For example, two cameras spaced at a certain distance acquire two images of the same scene at the same time, corresponding pixel points in the two images are found through a stereo matching algorithm, then parallax information is calculated according to a trigonometric principle, and the parallax information can be used for representing depth information of objects in the scene through conversion. Based on the stereo matching algorithm, the depth image of the scene can be obtained by shooting a group of images of different angles in the same scene.

In this embodiment, the view matrix corresponding to each monitoring camera is calculated according to the three-dimensional coordinates of the position of the monitoring camera and the pose angles (and the internal and external parameters of the monitoring camera), in which coordinate conversion is mainly performed, that is, the three-dimensional model is converted from the world coordinate system to the camera coordinate system.

In this embodiment, the coordinate transformation used in the present application further includes transformation between two-dimensional coordinates and three-dimensional coordinates and transformation between three-dimensional coordinate systems.

The two-dimensional coordinates and the three-dimensional coordinates are converted by a 3 × 3 camera reference matrix, and the conversion from the three-dimensional coordinates to the two-dimensional coordinates normalizes the depth and loses depth information. On the contrary, the conversion from two-dimensional coordinates to three-dimensional coordinates requires depth information, and in general, it is assumed that the depth of all points on the image is the same.

The transformation between the three-dimensional coordinate systems is performed, for example, by means of a projection matrix. The three-dimensional coordinate transformation includes rotation about x, y, z axes and translation in the xyz direction, the rotation being transformed with a matrix of 3x3, the translation being represented by a matrix of 3x1, and the combination becoming a matrix of 3x 4. For ease of calculation a homogeneous coordinate system is used and a row (0, 0, 0, 1) is added below the 3x4 matrix making it a square matrix.
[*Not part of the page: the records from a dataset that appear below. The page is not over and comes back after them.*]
-- core: the slice interleaving equals the per-boundary canonical list
lemma pvT_eq_B2 :
    ∀ (N : Nat) (E : List (Int × String)) (k : Int) (ts : List String),
      E.length + ts.length ≤ N → E.Pairwise (fun a b => a.1 ≤ b.1) →
      (∀ ev ∈ E, k ≤ ev.1 ∧ ev.1 ≤ k + ts.length) →
      pvT E k ts = pvB2 E k ts := by
  intro N
  induction N with
  | zero =>
      intro E k ts hN _ _
      have hE : E = [] := by cases E <;> simp_all
      have hts : ts = [] := by cases ts <;> simp_all
      subst hE hts; simp [pvT, pvB2, pvMarks]
  | succ N ih =>
      intro E k ts hN hp hb
      cases E with
      | nil => simp [pvT, pvB2_nil]
      | cons ev E' =>
          obtain ⟨p, tag⟩ := ev
          have hpk : k ≤ p := (hb (p, tag) (List.mem_cons_self ..)).1
          by_cases hpe : p = k
          · subst hpe
            simp only [pvT, sub_self, Int.toNat_zero, List.take_zero, List.drop_zero,
              List.nil_append]
            rw [pvB2_cons_eq]
            have := ih E' p ts (by simp at hN ⊢; omega)
              (List.pairwise_cons.mp hp).2
              (fun e he => hb e (List.mem_cons_of_mem _ he))
            simp [this]
          · have hlt : k < p := lt_of_le_of_ne hpk (fun h => hpe h.symm)
            have hub : p ≤ k + ts.length := (hb (p, tag) (List.mem_cons_self ..)).2
            cases ts with
            | nil => exfalso; simp at hub; omega
            | cons t ts' =>
                have hmarks : pvMarks ((p, tag) :: E') k = [] := by
                  apply pvMarks_eq_nil
                  intro e he
                  rcases List.mem_cons.mp he with h | h
                  · subst h; omega
                  · have := (List.pairwise_cons.mp hp).1 e h; omega
                have hT : pvT ((p, tag) :: E') k (t :: ts') = t :: pvT ((p, tag) :: E') (k + 1) ts' := by
                  simp only [pvT]
                  have h1 : (p - k).toNat = (p - (k + 1)).toNat + 1 := by omega
                  rw [h1]
                  simp [List.take_succ_cons, List.drop_succ_cons]
                rw [hT]
                simp only [pvB2, hmarks, List.nil_append, List.cons_append, List.nil_append]
                congr 1
                exact ih ((p, tag) :: E') (k + 1) ts' (by simp at hN ⊢; omega) hp
                  (fun e he => ⟨by rcases List.mem_cons.mp he with h | h
                                   · subst h; omega
                                   · have := (List.pairwise_cons.mp hp).1 e h; omega,
                                by have := (hb e he).2; simp at this ⊢; omega⟩)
Step S102: rendering the three-dimensional scene under the visual angle of each monitoring camera in the three-dimensional scene model to obtain a monitoring depth image corresponding to each monitoring camera, and rendering the three-dimensional scene under the visual angle of the corresponding virtual camera to obtain a virtual depth image and a color image.

It should be noted that, here, depth information for a scene may be obtained by constructing a three-dimensional scene model, and naturally, rendering may be performed on the basis of the three-dimensional scene model or the depth information may be obtained, which is different in the method of obtaining the depth information. The above-mentioned methods for obtaining depth information have many cases or applications.

In this embodiment, on one hand, depth information corresponding to each monitoring camera may be obtained through rendering on the basis of obtaining the depth information through the three-dimensional scene model; on the other hand, the depth information corresponding to each monitoring camera can be obtained through rendering on the basis of the three-dimensional scene model.

In this embodiment, the monitoring depth image or the virtual depth image is an image including depth information in a current frame scene, and the color image includes an image of color information in the current frame scene.

In this embodiment, the virtual camera is not a "real" camera, which is a view angle from which an observer views a scene in the three-dimensional scene model, and helps the observer understand multiple video images from any view angle of the scene. In the application, a virtual camera is used to refer to any view angle in a three-dimensional scene.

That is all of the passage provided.